(EXERCISE DATA Opens)

-- pv_equiv track=rewrite | github.com/appaddbiz/dr-madhuri-ms | deduplicate_sitemap.py | format_services
-- ===== SOURCE A (Python) =====
-- def format_services(services):
--     # services is list of dicts {title, link}
--     # We want to deduplicate here.
--     # Logic: Keep the LAST occurrence if link matches?
--     # Or strict dedupe?
--     # User had duplicates (old vs new). The new ones (longer titles) are usually at the end.
--     # So we traverse in reverse to keep unique links/titles, then reverse back.
--
--     unique_svcs = []
--     seen = set()
--
--     # Process in reverse order to keep the LATEST/LAST entry
--     for svc in reversed(services):
--         # normalize link
--         link = svc['link'].strip()
--         # normalize title (ignore case?)
--         title = svc['title'].strip()
--
--         # Unique key: just link? Or title?
--         # In Jayanagar 7th block:
--         # Link: .../best-maternity-clinic-in-jayanagar-7th-block
--         # Title 1: Best maternity clinic...
--         # Title 2: Exceptional Mother Care...
--         # We want to keep Title 2 (Newer/Better). Which is later in the list.
--         # So iterating reverse and checking link uniqueness works.
--
--         if link not in seen:
--             unique_svcs.append(svc)
--             seen.add(link)
--
--     return list(reversed(unique_svcs))
-- ===== SOURCE B (Python) =====
-- def format_services(services):
--     # Two staged passes instead of reverse/seen-set/reverse:
--     # pass 1 records the index of the LAST occurrence of each stripped link,
--     # pass 2 keeps exactly the items sitting at their link's last index.
--     last = {}
--     for i, svc in enumerate(services):
--         link = svc['link'].strip()
--         title = svc['title'].strip()  # read as the original does
--         last[link] = i
--     return [svc for i, svc in enumerate(services) if last[svc['link'].strip()] == i]
-- ===== Notes on version B (the rewrite author's own statement) =====
-- stated objective: alternative
-- what changed: Replaces the reverse-traverse/seen-set/reverse-back scheme with two staged forward passes: a dict mapping each stripped link to its last index, then a filter keeping the items that sit at their link's last index.
import Mathlib
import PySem

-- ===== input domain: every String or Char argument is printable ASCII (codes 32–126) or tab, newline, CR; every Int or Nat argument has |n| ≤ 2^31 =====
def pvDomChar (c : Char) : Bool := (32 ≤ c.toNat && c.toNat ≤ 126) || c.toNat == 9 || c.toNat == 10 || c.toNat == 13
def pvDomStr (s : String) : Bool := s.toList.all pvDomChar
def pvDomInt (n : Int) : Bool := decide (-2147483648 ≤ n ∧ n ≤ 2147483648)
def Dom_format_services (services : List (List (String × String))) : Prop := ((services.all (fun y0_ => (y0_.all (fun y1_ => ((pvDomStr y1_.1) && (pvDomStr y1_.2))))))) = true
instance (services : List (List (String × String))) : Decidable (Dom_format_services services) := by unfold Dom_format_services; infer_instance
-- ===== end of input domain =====

-- B replaces A's reverse traversal + seen-set + second reversal with two staged
-- forward passes: a dict from stripped link to its LAST index, then a filter
-- keeping exactly the items that sit at their link's last index.

-- ===== PORT A =====
-- svc['link'].strip() / svc['title'].strip(); Pre_ guarantees the keys exist (getD "" is never reached inside Pre_)
def pvLinkOf (svc : List (String × String)) : String :=
  PySem.Str.strip (((PySem.Dict.mk svc).get? "link").getD "")

def pvTitleOf (svc : List (String × String)) : String :=
  PySem.Str.strip (((PySem.Dict.mk svc).get? "title").getD "")

-- the 'for svc in reversed(services)' loop of A, state = (unique_svcs, seen)
def pvLoopA : List (List (String × String)) → List (List (String × String)) → PySem.Set String → List (List (String × String))
  | [], unique_svcs, _seen => unique_svcs
  | svc :: rest, unique_svcs, seen =>
    let link := pvLinkOf svc
    let _title := pvTitleOf svc
    if PySem.Set.contains seen link = false then
      pvLoopA rest (unique_svcs ++ [svc]) (PySem.Set.add seen link)
    else
      pvLoopA rest unique_svcs seen

def format_services (services : List (List (String × String))) : List (List (String × String)) :=
  (pvLoopA services.reverse [] PySem.Set.empty).reverse

-- ===== PORT B =====
-- pass 1 of B: 'for i, svc in enumerate(services): …; last[link] = i'
def pvLastIdx (services : List (List (String × String))) : PySem.Dict String Int :=
  (PySem.List.enumerate services).foldl
    (fun d p =>
      let _title := pvTitleOf p.2
      PySem.Dict.insert d (pvLinkOf p.2) p.1)
    PySem.Dict.empty

-- pass 2 of B: the list comprehension; last[link] always hits, so getD's default -1 is never returned
def format_services_alt (services : List (List (String × String))) : List (List (String × String)) :=
  let last := pvLastIdx services
  ((PySem.List.enumerate services).filter
      (fun p => PySem.Dict.getD last (pvLinkOf p.2) (-1) == p.1)).map (·.2)

-- ===== PRECONDITION & SPEC =====
-- Pre_ excludes exactly the inputs where the Python A raises KeyError: a service dict missing 'link' or 'title' (B raises there too).
def Pre_format_services (services : List (List (String × String))) : Prop :=
  ∀ svc ∈ services, (PySem.Dict.mk svc).contains "link" = true ∧ (PySem.Dict.mk svc).contains "title" = true
instance (services : List (List (String × String))) : Decidable (Pre_format_services services) := by unfold Pre_format_services; infer_instance

def pvWitness_format_services : (List (List (String × String))) :=
  [[("link", " a "), ("title", "Old")], [("link", "b"), ("title", "Keep")], [("link", "a"), ("title", "New")]]

def Spec_format_services (services : List (List (String × String))) (out : List (List (String × String))) : Prop := out = format_services_alt services
instance (services : List (List (String × String))) (out : List (List (String × String))) : Decidable (Spec_format_services services out) := by unfold Spec_format_services; infer_instance

-- ===== CLAIM (what is proved, stated in full; the proofs are below) =====
def Claim_equal_format_services : Prop := ∀ (services : List (List (String × String))), Dom_format_services services → Pre_format_services services → Spec_format_services services (format_services services)

-- ===== LEMMAS AND PROOFS =====

theorem pv_contains_add (s : PySem.Set String) (a x : String) :
    PySem.Set.contains (PySem.Set.add s a) x = (PySem.Set.contains s x || x == a) := by
  simp only [PySem.Set.add, PySem.Set.contains]
  split
  · rename_i h
    cases hx : x == a
    · simp
    · have hxa : x = a := by simpa using hx
      subst hxa
      simp
      simpa using h
  · cases hx : x == a
    · simp_all
    · have hxa : x = a := by simpa using hx
      simp [hxa]

-- accumulator lemma for A's loop
theorem pvLoopA_acc (xs : List (List (String × String))) (acc : List (List (String × String))) (seen : PySem.Set String) :
    pvLoopA xs acc seen = acc ++ pvLoopA xs [] seen := by
  induction xs generalizing acc seen with
  | nil => simp [pvLoopA]
  | cons svc rest ih =>
    simp only [pvLoopA]
    by_cases h : PySem.Set.contains seen (pvLinkOf svc) = false
    · simp only [h, if_true]
      simp only [List.nil_append]
      rw [ih (acc ++ [svc]), ih [svc]]
      simp
    · simp only [h]
      exact ih acc seen

-- A's loop depends on seen only through membership
theorem pvLoopA_congr (xs : List (List (String × String))) (s₁ s₂ : PySem.Set String)
    (h : ∀ x, PySem.Set.contains s₁ x = PySem.Set.contains s₂ x) :
    pvLoopA xs [] s₁ = pvLoopA xs [] s₂ := by
  induction xs generalizing s₁ s₂ with
  | nil => simp [pvLoopA]
  | cons svc rest ih =>
    simp only [pvLoopA]
    rw [h (pvLinkOf svc)]
    by_cases hc : PySem.Set.contains s₂ (pvLinkOf svc) = false
    · simp only [hc, if_true]
      simp only [List.nil_append]
      rw [pvLoopA_acc rest [svc] _, pvLoopA_acc rest [svc] _]
      congr 1
      apply ih
      intro x
      rw [pv_contains_add, pv_contains_add, h x]
    · simp only [hc]
      exact ih _ _ h

-- keys of A's output are never in the seed set
theorem pvLoopA_keys (xs : List (List (String × String))) (seen : PySem.Set String) :
    ∀ s ∈ pvLoopA xs [] seen, PySem.Set.contains seen (pvLinkOf s) = false := by
  induction xs generalizing seen with
  | nil => simp [pvLoopA]
  | cons svc rest ih =>
    intro s hs
    simp only [pvLoopA] at hs
    by_cases hc : PySem.Set.contains seen (pvLinkOf svc) = false
    · simp only [hc, if_true] at hs
      rw [pvLoopA_acc] at hs
      rcases List.mem_append.mp hs with h1 | h1
      · simp at h1
        subst h1
        exact hc
      · have := ih _ _ h1
        rw [pv_contains_add] at this
        simp only [Bool.or_eq_false_iff] at this
        exact this.1
    · simp only [hc] at hs
      exact ih _ _ hs

-- seeding one extra key filters it out of the result
theorem pvLoopA_add (xs : List (List (String × String))) (seen : PySem.Set String) (a : String)
    (ha : PySem.Set.contains seen a = false) :
    pvLoopA xs [] (PySem.Set.add seen a) = (pvLoopA xs [] seen).filter (fun s => !(pvLinkOf s == a)) := by
  induction xs generalizing seen with
  | nil => simp [pvLoopA]
  | cons svc rest ih =>
    simp only [pvLoopA]
    by_cases hc : PySem.Set.contains seen (pvLinkOf svc) = false
    · cases hxa : pvLinkOf svc == a
      · have hadd : PySem.Set.contains (PySem.Set.add seen a) (pvLinkOf svc) = false := by
          rw [pv_contains_add, hc, hxa]
          rfl
        simp only [hadd, hc, if_true]
        simp only [List.nil_append]
        rw [pvLoopA_acc rest [svc] _, pvLoopA_acc rest [svc] _]
        rw [List.filter_append]
        have hsvc : List.filter (fun s => !(pvLinkOf s == a)) [svc] = [svc] := by
          simp [hxa]
        rw [hsvc]
        congr 1
        have hswap : pvLoopA rest [] (PySem.Set.add (PySem.Set.add seen a) (pvLinkOf svc))
            = pvLoopA rest [] (PySem.Set.add (PySem.Set.add seen (pvLinkOf svc)) a) := by
          apply pvLoopA_congr
          intro x
          simp only [pv_contains_add]
          cases x == a <;> cases x == pvLinkOf svc <;> simp
        rw [hswap]
        apply ih
        rw [pv_contains_add, ha]
        have : (a == pvLinkOf svc) = false := by
          cases h2 : a == pvLinkOf svc
          · rfl
          · have : a = pvLinkOf svc := by simpa using h2
            subst this
            simp at hxa
        rw [this]
        rfl
      · have hxe : pvLinkOf svc = a := by simpa using hxa
        have hadd : PySem.Set.contains (PySem.Set.add seen a) (pvLinkOf svc) = true := by
          rw [pv_contains_add, hxa]
          simp
        rw [if_neg (by rw [hadd]; decide), if_pos hc]
        simp only [List.nil_append]
        rw [pvLoopA_acc rest [svc] _]
        rw [List.filter_append]
        have hsvc : List.filter (fun s => !(pvLinkOf s == a)) [svc] = [] := by
          simp [hxa]
        rw [hsvc, List.nil_append, hxe]
        have hall : ∀ s ∈ pvLoopA rest [] (PySem.Set.add seen a), (!(pvLinkOf s == a)) = true := by
          intro s hs
          have := pvLoopA_keys rest _ s hs
          rw [pv_contains_add, Bool.or_eq_false_iff] at this
          simp [this.2]
        exact (List.filter_eq_self.mpr hall).symm
    · have hc2 : PySem.Set.contains seen (pvLinkOf svc) = true := by
        cases h2 : PySem.Set.contains seen (pvLinkOf svc)
        · exact absurd h2 hc
        · rfl
      have hadd : PySem.Set.contains (PySem.Set.add seen a) (pvLinkOf svc) = true := by
        rw [pv_contains_add, hc2]
        rfl
      rw [if_neg (by rw [hadd]; decide), if_neg (by rw [hc2]; decide)]
      exact ih _ ha

-- A's snoc step
theorem stepA (l : List (List (String × String))) (x : List (String × String)) :
    format_services (l ++ [x]) = (format_services l).filter (fun s => !(pvLinkOf s == pvLinkOf x)) ++ [x] := by
  unfold format_services
  rw [List.reverse_append]
  simp only [List.reverse_cons, List.reverse_nil, List.nil_append, List.singleton_append]
  simp only [pvLoopA]
  rw [if_pos (show (PySem.Set.contains PySem.Set.empty (pvLinkOf x)) = false from rfl)]
  simp only [List.nil_append]
  rw [pvLoopA_acc _ [x] _]
  rw [pvLoopA_add _ _ _ rfl]
  rw [List.reverse_append]
  simp [List.filter_reverse]

-- pass 1 of B on a snoc: the last-index dict gains the final element's key at index (length l)
theorem pvLastIdx_snoc (l : List (List (String × String))) (x : List (String × String)) :
    pvLastIdx (l ++ [x]) = PySem.Dict.insert (pvLastIdx l) (pvLinkOf x) (l.length : Int) := by
  unfold pvLastIdx
  rw [PySem.List.enumerate_append, List.foldl_append]
  simp [PySem.List.enumerate]

-- map snd commutes with a filter that only looks at snd
theorem pv_map_snd_filter_snd (q : List (String × String) → Bool) (X : List (Int × List (String × String))) :
    (X.filter (fun p => q p.2)).map (·.2) = (X.map (·.2)).filter q := by
  induction X with
  | nil => rfl
  | cons p rest ih =>
    simp only [List.filter_cons, List.map_cons]
    cases hq : q p.2 <;> simp [ih]

-- B's snoc step
theorem stepB (l : List (List (String × String))) (x : List (String × String)) :
    format_services_alt (l ++ [x]) = (format_services_alt l).filter (fun s => !(pvLinkOf s == pvLinkOf x)) ++ [x] := by
  unfold format_services_alt
  rw [pvLastIdx_snoc, PySem.List.enumerate_append]
  simp only [PySem.List.enumerate, List.filter_append, List.map_append]
  congr 1
  · -- the old prefix: new condition = old condition ∧ link ≠ link x
    have hcongr : (PySem.List.enumerate l).filter
          (fun p => PySem.Dict.getD (PySem.Dict.insert (pvLastIdx l) (pvLinkOf x) (l.length : Int)) (pvLinkOf p.2) (-1) == p.1)
        = (PySem.List.enumerate l).filter
          (fun p => !(pvLinkOf p.2 == pvLinkOf x) && (PySem.Dict.getD (pvLastIdx l) (pvLinkOf p.2) (-1) == p.1)) := by
      apply List.filter_congr
      intro p hp
      rcases (PySem.List.mem_enumerate_iff l 0 p).mp hp with ⟨k, hk, hpk⟩
      subst hpk
      rw [PySem.Dict.getD_insert]
      by_cases he : pvLinkOf l[k] = pvLinkOf x
      · rw [if_pos he]
        simp only [he, beq_self_eq_true, Bool.not_true, Bool.false_and]
        simp only [beq_eq_false_iff_ne, ne_eq]
        omega
      · rw [if_neg he]
        simp [he]
    rw [hcongr, ← List.filter_filter]
    rw [pv_map_snd_filter_snd (fun s => !(pvLinkOf s == pvLinkOf x))]
  · -- the final element is always kept: its key's last index is its own index
    simp [PySem.Dict.getD_insert_self]

theorem pv_main (services : List (List (String × String))) :
    format_services services = format_services_alt services := by
  induction services using List.reverseRecOn with
  | nil => rfl
  | append_singleton l x ih =>
    rw [stepA, stepB, ih]

-- ===== VERDICT (by name: the statement is the Claim_ definition above) =====
theorem format_services_spec : Claim_equal_format_services := by
  intro services _ _
  unfold Spec_format_services
  exact pv_main services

(EXERCISE DATA Closes)

▶ [PROBLEM TO SOLVE]: Word for word, restate the lines of the listing above starting at the line with "(h : ∀ x, PySem.Set.contains" and ending at the line with "(ha : PySem.Set.contains", and nothing outside them.

▶ [COMPLETED TASK]:
    (h : ∀ x, PySem.Set.contains s₁ x = PySem.Set.contains s₂ x) :
    pvLoopA xs [] s₁ = pvLoopA xs [] s₂ := by
  induction xs generalizing s₁ s₂ with
  | nil => simp [pvLoopA]
  | cons svc rest ih =>
    simp only [pvLoopA]
    rw [h (pvLinkOf svc)]
    by_cases hc : PySem.Set.contains s₂ (pvLinkOf svc) = false
    · simp only [hc, if_true]
      simp only [List.nil_append]
      rw [pvLoopA_acc rest [svc] _, pvLoopA_acc rest [svc] _]
      congr 1
      apply ih
      intro x
      rw [pv_contains_add, pv_contains_add, h x]
    · simp only [hc]
      exact ih _ _ h

-- keys of A's output are never in the seed set
theorem pvLoopA_keys (xs : List (List (String × String))) (seen : PySem.Set String) :
    ∀ s ∈ pvLoopA xs [] seen, PySem.Set.contains seen (pvLinkOf s) = false := by
  induction xs generalizing seen with
  | nil => simp [pvLoopA]
  | cons svc rest ih =>
    intro s hs
    simp only [pvLoopA] at hs
    by_cases hc : PySem.Set.contains seen (pvLinkOf svc) = false
    · simp only [hc, if_true] at hs
      rw [pvLoopA_acc] at hs
      rcases List.mem_append.mp hs with h1 | h1
      · simp at h1
        subst h1
        exact hc
      · have := ih _ _ h1
        rw [pv_contains_add] at this
        simp only [Bool.or_eq_false_iff] at this
        exact this.1
    · simp only [hc] at hs
      exact ih _ _ hs

-- seeding one extra key filters it out of the result
theorem pvLoopA_add (xs : List (List (String × String))) (seen : PySem.Set String) (a : String)
    (ha : PySem.Set.contains seen a = false) :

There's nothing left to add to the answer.